▶ _WORK ITEM_:
Which lines in the records below contain the word "what"? Report each of them.
[EXERCISE INPUTS — start]
-- pv_equiv track=rewrite | github.com/febertan/febertan | HF_2024_11_27_fg.py | hatodik_fg
-- ===== SOURCE A (Python) =====
-- def hatodik_fg(szam):
--     kobgyok = 0
--
--     if szam < 0:
--         szam *= -1
--
--     while kobgyok <= szam:
--         if szam == kobgyok ** 3:
--             return True
--
--         kobgyok += 1
--
--     else:
--         return False
-- ===== SOURCE B (Python) =====
-- def hatodik_fg(szam):
--     n = -szam if szam < 0 else szam
--     lo, hi = 0, n
--     while lo <= hi:
--         mid = (lo + hi) // 2
--         c = mid ** 3
--         if c == n:
--             return True
--         if c < n:
--             lo = mid + 1
--         else:
--             hi = mid - 1
--     return False
-- ===== Notes on version B (the rewrite author's own statement) =====
-- stated objective: faster
-- what changed: replaces the linear scan of every candidate root 0..|n| by a binary search for the integer cube root on [0,|n|], verifying the cube at the midpoint
import Mathlib
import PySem

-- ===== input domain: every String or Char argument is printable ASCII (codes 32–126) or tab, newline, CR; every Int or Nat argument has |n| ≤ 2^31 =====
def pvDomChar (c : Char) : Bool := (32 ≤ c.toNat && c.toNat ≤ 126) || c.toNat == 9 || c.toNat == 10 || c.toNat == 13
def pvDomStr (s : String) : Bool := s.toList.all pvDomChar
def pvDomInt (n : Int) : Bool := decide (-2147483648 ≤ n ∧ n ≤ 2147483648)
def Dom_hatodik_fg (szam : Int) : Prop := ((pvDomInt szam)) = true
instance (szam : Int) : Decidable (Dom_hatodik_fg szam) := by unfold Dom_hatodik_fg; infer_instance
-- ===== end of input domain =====

-- B replaces A's linear scan over all candidate roots 0..|n| by a binary search
-- for the integer cube root on [0,|n|] (objective: faster, asymptotic).

-- ===== PORT A =====
-- the 'while kobgyok <= szam' loop of A
def hatodikLoopA (szam kobgyok : Int) : Bool :=
  if h : kobgyok ≤ szam then
    if szam == kobgyok ^ 3 then true
    else hatodikLoopA szam (kobgyok + 1)
  else false
termination_by (szam - kobgyok + 1).toNat
decreasing_by simp_wf; omega

def hatodik_fg (szam : Int) : Bool :=
  let szam := if szam < 0 then szam * -1 else szam
  hatodikLoopA szam 0

-- ===== PORT B =====
-- the 'while lo <= hi' binary-search loop of B
def hatodikLoopB (n lo hi : Int) : Bool :=
  if h : lo ≤ hi then
    let mid := PySem.Int.floordiv (lo + hi) 2
    let c := mid ^ 3
    if c == n then true
    else if c < n then hatodikLoopB n (mid + 1) hi
    else hatodikLoopB n lo (mid - 1)
  else false
termination_by (hi - lo + 1).toNat
decreasing_by
  all_goals simp_wf
  all_goals have := PySem.Int.floordiv_two_mid_bounds h
  all_goals omega

def hatodik_fg_alt (szam : Int) : Bool :=
  let n := if szam < 0 then -szam else szam
  hatodikLoopB n 0 n

-- ===== PRECONDITION & SPEC =====
def Spec_hatodik_fg (szam : Int) (out : Bool) : Prop := out = hatodik_fg_alt szam
instance (szam : Int) (out : Bool) : Decidable (Spec_hatodik_fg szam out) := by unfold Spec_hatodik_fg; infer_instance

-- ===== CLAIM (what is proved, stated in full; the proofs are below) =====
def Claim_equal_hatodik_fg : Prop := ∀ (szam : Int), Dom_hatodik_fg szam → Spec_hatodik_fg szam (hatodik_fg szam)

-- ===== LEMMAS AND PROOFS =====

theorem cube_le_cube {a b : Int} (h : a ≤ b) : a ^ 3 ≤ b ^ 3 := by
  nlinarith [sq_nonneg (a + b), sq_nonneg (a - b), sq_nonneg a, sq_nonneg b]

theorem cube_lt_of_cube_lt {a b : Int} (h : a ^ 3 < b ^ 3) : a < b := by
  by_contra hc
  exact absurd (cube_le_cube (by omega : b ≤ a)) (by omega)

-- A's loop returns true iff some r in [kobgyok, szam] cubes to szam
theorem loopA_true_iff (szam kobgyok : Int) :
    hatodikLoopA szam kobgyok = true ↔ ∃ r, kobgyok ≤ r ∧ r ≤ szam ∧ r ^ 3 = szam := by
  fun_induction hatodikLoopA szam kobgyok with
  | case1 =>
    rename_i k h heq
    exact iff_of_true rfl ⟨k, le_refl _, h, (eq_of_beq heq).symm⟩
  | case2 =>
    rename_i k h heq ih
    have hne : szam ≠ k ^ 3 := fun e => heq (beq_iff_eq.mpr e)
    rw [ih]
    constructor
    · rintro ⟨r, h1, h2, h3⟩; exact ⟨r, by omega, h2, h3⟩
    · rintro ⟨r, h1, h2, h3⟩
      refine ⟨r, ?_, h2, h3⟩
      rcases eq_or_lt_of_le h1 with rfl | h1
      · exact absurd h3.symm hne
      · omega
  | case3 =>
    rename_i k h
    exact iff_of_false (by simp) (by rintro ⟨r, h1, h2, _⟩; omega)

-- B's loop returns true iff some r in [lo, hi] cubes to n
theorem loopB_true_iff (n lo hi : Int) :
    hatodikLoopB n lo hi = true ↔ ∃ r, lo ≤ r ∧ r ≤ hi ∧ r ^ 3 = n := by
  fun_induction hatodikLoopB n lo hi with
  | case1 =>
    rename_i lo hi h mid c heq
    have hm : lo ≤ mid ∧ mid ≤ hi := PySem.Int.floordiv_two_mid_bounds h
    have hc : mid ^ 3 = n := eq_of_beq heq
    exact iff_of_true rfl ⟨mid, hm.1, hm.2, hc⟩
  | case2 =>
    rename_i lo hi h mid c heq hlt ih
    have hm : lo ≤ mid ∧ mid ≤ hi := PySem.Int.floordiv_two_mid_bounds h
    have hlt' : mid ^ 3 < n := hlt
    rw [ih]
    constructor
    · rintro ⟨r, h1, h2, h3⟩; exact ⟨r, by omega, h2, h3⟩
    · rintro ⟨r, h1, h2, h3⟩
      refine ⟨r, ?_, h2, h3⟩
      have : mid < r := cube_lt_of_cube_lt (by rw [h3]; exact hlt')
      omega
  | case3 =>
    rename_i lo hi h mid c heq hge ih
    have hm : lo ≤ mid ∧ mid ≤ hi := PySem.Int.floordiv_two_mid_bounds h
    have hne : mid ^ 3 ≠ n := fun e => heq (beq_iff_eq.mpr e)
    have hge' : ¬ mid ^ 3 < n := hge
    rw [ih]
    constructor
    · rintro ⟨r, h1, h2, h3⟩; exact ⟨r, h1, by omega, h3⟩
    · rintro ⟨r, h1, h2, h3⟩
      refine ⟨r, h1, ?_, h3⟩
      have : r < mid := cube_lt_of_cube_lt (by rw [h3]; omega)
      omega
  | case4 =>
    rename_i lo hi h
    exact iff_of_false (by simp) (by rintro ⟨r, h1, h2, _⟩; omega)

-- ===== VERDICT (by name: the statement is the Claim_ definition above) =====
theorem hatodik_fg_spec : Claim_equal_hatodik_fg := by
  intro szam _
  unfold Spec_hatodik_fg hatodik_fg hatodik_fg_alt
  have habs : (if szam < 0 then szam * -1 else szam) = (if szam < 0 then -szam else szam) := by
    split <;> ring
  rw [habs, Bool.eq_iff_iff, loopA_true_iff, loopB_true_iff]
[EXERCISE INPUTS — finish]
▶ _OUTPUT FOR THIS EXERCISE_:
-- what changed: replaces the linear scan of every candidate root 0..|n| by a binary search for the integer cube root on [0,|n|], verifying the cube at the midpoint
-- ===== CLAIM (what is proved, stated in full; the proofs are below) =====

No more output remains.